Your answer should hold each line of the material that contains the word "while".

____ Stored data

-- pv_equiv track=rewrite | github.com/rob634/rmhgeoapi | services/zarr/handler_generate_pyramid.py | _auto_detect_levels
-- ===== SOURCE A (Python) =====
-- def _auto_detect_levels(dimensions, lat_dim, lon_dim, chunk_size=256):
--     """Compute pyramid levels until coarsest fits in one chunk."""
--     max_spatial = max(dimensions.get(lat_dim, 1), dimensions.get(lon_dim, 1))
--     if max_spatial <= chunk_size:
--         return 1
--     levels = 0
--     size = max_spatial
--     while size > chunk_size:
--         size //= 2
--         levels += 1
--     return max(levels, 1)
-- ===== SOURCE B (Python) =====
-- def _auto_detect_levels(dimensions, lat_dim, lon_dim, chunk_size=256):
--     """Compute pyramid levels until coarsest fits in one chunk (closed form)."""
--     max_spatial = max(dimensions.get(lat_dim, 1), dimensions.get(lon_dim, 1))
--     if max_spatial <= chunk_size:
--         return 1
--     # smallest k with max_spatial >> k <= chunk_size, via bit_length
--     return (max_spatial // (chunk_size + 1)).bit_length()
-- ===== Notes on version B (the rewrite author's own statement) =====
-- stated objective: idiomatic
-- what changed: Replaces the repeated-halving while loop by a closed form: the level count equals (max_spatial // (chunk_size + 1)).bit_length(), computed in O(1) integer operations.
import Mathlib
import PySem

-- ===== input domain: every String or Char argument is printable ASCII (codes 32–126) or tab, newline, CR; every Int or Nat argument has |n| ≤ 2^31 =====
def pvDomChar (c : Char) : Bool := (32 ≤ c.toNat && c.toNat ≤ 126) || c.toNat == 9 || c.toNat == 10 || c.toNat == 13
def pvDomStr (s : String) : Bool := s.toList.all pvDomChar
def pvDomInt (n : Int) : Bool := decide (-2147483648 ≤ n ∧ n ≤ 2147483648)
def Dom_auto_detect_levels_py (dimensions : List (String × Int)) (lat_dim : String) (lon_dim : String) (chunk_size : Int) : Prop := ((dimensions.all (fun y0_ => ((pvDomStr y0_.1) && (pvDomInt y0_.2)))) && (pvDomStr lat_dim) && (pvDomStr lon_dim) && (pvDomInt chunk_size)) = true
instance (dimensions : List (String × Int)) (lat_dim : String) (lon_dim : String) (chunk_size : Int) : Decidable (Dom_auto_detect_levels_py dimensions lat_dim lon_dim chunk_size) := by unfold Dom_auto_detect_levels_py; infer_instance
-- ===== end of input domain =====

-- B replaces A's halving loop by the closed form (max_spatial // (chunk_size+1)).bit_length(); return value only, no side effects.

-- ===== PORT A =====
-- the while loop of A; the extra '0 < size' guard only makes the recursion total
-- (inside Pre_ the loop is only entered with 0 < size, so it is the same computation)
def adLoop (chunk_size size levels : Int) : Int :=
  if 0 < size ∧ chunk_size < size then
    adLoop chunk_size (PySem.Int.floordiv size 2) (levels + 1)
  else levels
termination_by size.toNat
decreasing_by
  rename_i h
  rw [PySem.Int.floordiv_eq_ediv_of_pos (by omega)]
  omega

def auto_detect_levels_py (dimensions : List (String × Int)) (lat_dim : String) (lon_dim : String) (chunk_size : Int) : Int :=
  let d := PySem.Dict.ofList dimensions
  let max_spatial := max (d.getD lat_dim 1) (d.getD lon_dim 1)
  if max_spatial ≤ chunk_size then 1
  else max (adLoop chunk_size max_spatial 0) 1

-- ===== PORT B =====
def auto_detect_levels_py_alt (dimensions : List (String × Int)) (lat_dim : String) (lon_dim : String) (chunk_size : Int) : Int :=
  let d := PySem.Dict.ofList dimensions
  let max_spatial := max (d.getD lat_dim 1) (d.getD lon_dim 1)
  if max_spatial ≤ chunk_size then 1
  else (PySem.Int.bitLength (PySem.Int.floordiv max_spatial (chunk_size + 1)) : Int)

-- ===== PRECONDITION & SPEC =====
-- Pre_ excludes only inputs where A's while loop never terminates: chunk_size < 0 while
-- max_spatial > chunk_size (halving then stalls at 0 or -1 above chunk_size); A returns on everything admitted.
def Pre_auto_detect_levels_py (dimensions : List (String × Int)) (lat_dim : String) (lon_dim : String) (chunk_size : Int) : Prop :=
  0 ≤ chunk_size ∨
    max ((PySem.Dict.ofList dimensions).getD lat_dim 1) ((PySem.Dict.ofList dimensions).getD lon_dim 1) ≤ chunk_size
instance (dimensions : List (String × Int)) (lat_dim : String) (lon_dim : String) (chunk_size : Int) : Decidable (Pre_auto_detect_levels_py dimensions lat_dim lon_dim chunk_size) := by unfold Pre_auto_detect_levels_py; infer_instance

def pvWitness_auto_detect_levels_py : (List (String × Int)) × String × String × Int :=
  ([("lat", 1000), ("lon", 500)], "lat", "lon", 256)

def Spec_auto_detect_levels_py (dimensions : List (String × Int)) (lat_dim : String) (lon_dim : String) (chunk_size : Int) (out : Int) : Prop := out = auto_detect_levels_py_alt dimensions lat_dim lon_dim chunk_size
instance (dimensions : List (String × Int)) (lat_dim : String) (lon_dim : String) (chunk_size : Int) (out : Int) : Decidable (Spec_auto_detect_levels_py dimensions lat_dim lon_dim chunk_size out) := by unfold Spec_auto_detect_levels_py; infer_instance

-- ===== CLAIM (what is proved, stated in full; the proofs are below) =====
def Claim_equal_auto_detect_levels_py : Prop := ∀ (dimensions : List (String × Int)) (lat_dim : String) (lon_dim : String) (chunk_size : Int), Dom_auto_detect_levels_py dimensions lat_dim lon_dim chunk_size → Pre_auto_detect_levels_py dimensions lat_dim lon_dim chunk_size → Spec_auto_detect_levels_py dimensions lat_dim lon_dim chunk_size (auto_detect_levels_py dimensions lat_dim lon_dim chunk_size)

-- ===== LEMMAS AND PROOFS =====

-- loop characterisation: for 0 ≤ cs < m the loop adds exactly bitLength (m // (cs+1))
lemma adLoop_eq (cs : Int) (hcs : 0 ≤ cs) (m l : Int) (h : cs < m) :
    adLoop cs m l = l + (PySem.Int.bitLength (PySem.Int.floordiv m (cs + 1)) : Int) := by
  have hm1 : 0 < m := by omega
  have hq : 1 ≤ PySem.Int.floordiv m (cs + 1) := by
    rw [PySem.Int.le_floordiv_iff_mul_le (by omega)]; omega
  rw [adLoop]
  rw [if_pos (⟨hm1, h⟩ : 0 < m ∧ cs < m)]
  have h2 : PySem.Int.floordiv m 2 = m / 2 := PySem.Int.floordiv_eq_ediv_of_pos (by omega)
  by_cases hc : cs < m / 2
  · have hlt : m / 2 < m := by omega
    rw [h2, adLoop_eq cs hcs (m / 2) (l + 1) hc]
    rw [PySem.Int.bitLength_of_pos (n := PySem.Int.floordiv m (cs + 1)) (by omega)]
    have hcomm : PySem.Int.floordiv (PySem.Int.floordiv m (cs + 1)) 2
        = PySem.Int.floordiv (m / 2) (cs + 1) := by
      rw [PySem.Int.floordiv_eq_ediv_of_pos (a := m) (by omega),
          PySem.Int.floordiv_eq_ediv_of_pos (by omega),
          PySem.Int.floordiv_eq_ediv_of_pos (by omega),
          Int.ediv_ediv_of_nonneg (by omega),
          Int.ediv_ediv_of_nonneg (by omega),
          mul_comm]
    rw [← hcomm]
    push_cast
    ring
  · -- after one halving the loop stops; the quotient is exactly 1
    have hstop : adLoop cs (PySem.Int.floordiv m 2) (l + 1) = l + 1 := by
      rw [adLoop, if_neg]
      rw [h2]; omega
    rw [hstop]
    have hq1 : PySem.Int.floordiv m (cs + 1) = 1 := by
      rw [PySem.Int.floordiv_eq_iff_of_pos (by omega)]
      omega
    have hb1 : PySem.Int.bitLength 1 = 1 := by decide
    rw [hq1, hb1]
    omega
termination_by m.toNat
decreasing_by omega

-- ===== VERDICT (by name: the statement is the Claim_ definition above) =====
theorem auto_detect_levels_py_spec : Claim_equal_auto_detect_levels_py := by
  intro dims lat lon cs _ hpre
  unfold Spec_auto_detect_levels_py auto_detect_levels_py auto_detect_levels_py_alt
  set m := max ((PySem.Dict.ofList dims).getD lat 1) ((PySem.Dict.ofList dims).getD lon 1) with hm
  by_cases hle : m ≤ cs
  · rw [if_pos hle, if_pos hle]
  · have hcs : 0 ≤ cs := by
      cases hpre with
      | inl h => exact h
      | inr h => rw [← hm] at h; omega
    rw [if_neg hle, if_neg hle]
    rw [adLoop_eq cs hcs m 0 (by omega)]
    have hq : 1 ≤ PySem.Int.floordiv m (cs + 1) := by
      rw [PySem.Int.le_floordiv_iff_mul_le (by omega)]; omega
    have hb : 1 ≤ (PySem.Int.bitLength (PySem.Int.floordiv m (cs + 1)) : Int) := by
      rw [PySem.Int.bitLength_of_pos (by omega)]; push_cast; omega
    simp only [← hm]
    omega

________

### Problem solution
--     while size > chunk_size:
-- what changed: Replaces the repeated-halving while loop by a closed form: the level count equals (max_spatial // (chunk_size + 1)).bit_length(), computed in O(1) integer operations.
-- the while loop of A; the extra '0 < size' guard only makes the recursion total
-- Pre_ excludes only inputs where A's while loop never terminates: chunk_size < 0 while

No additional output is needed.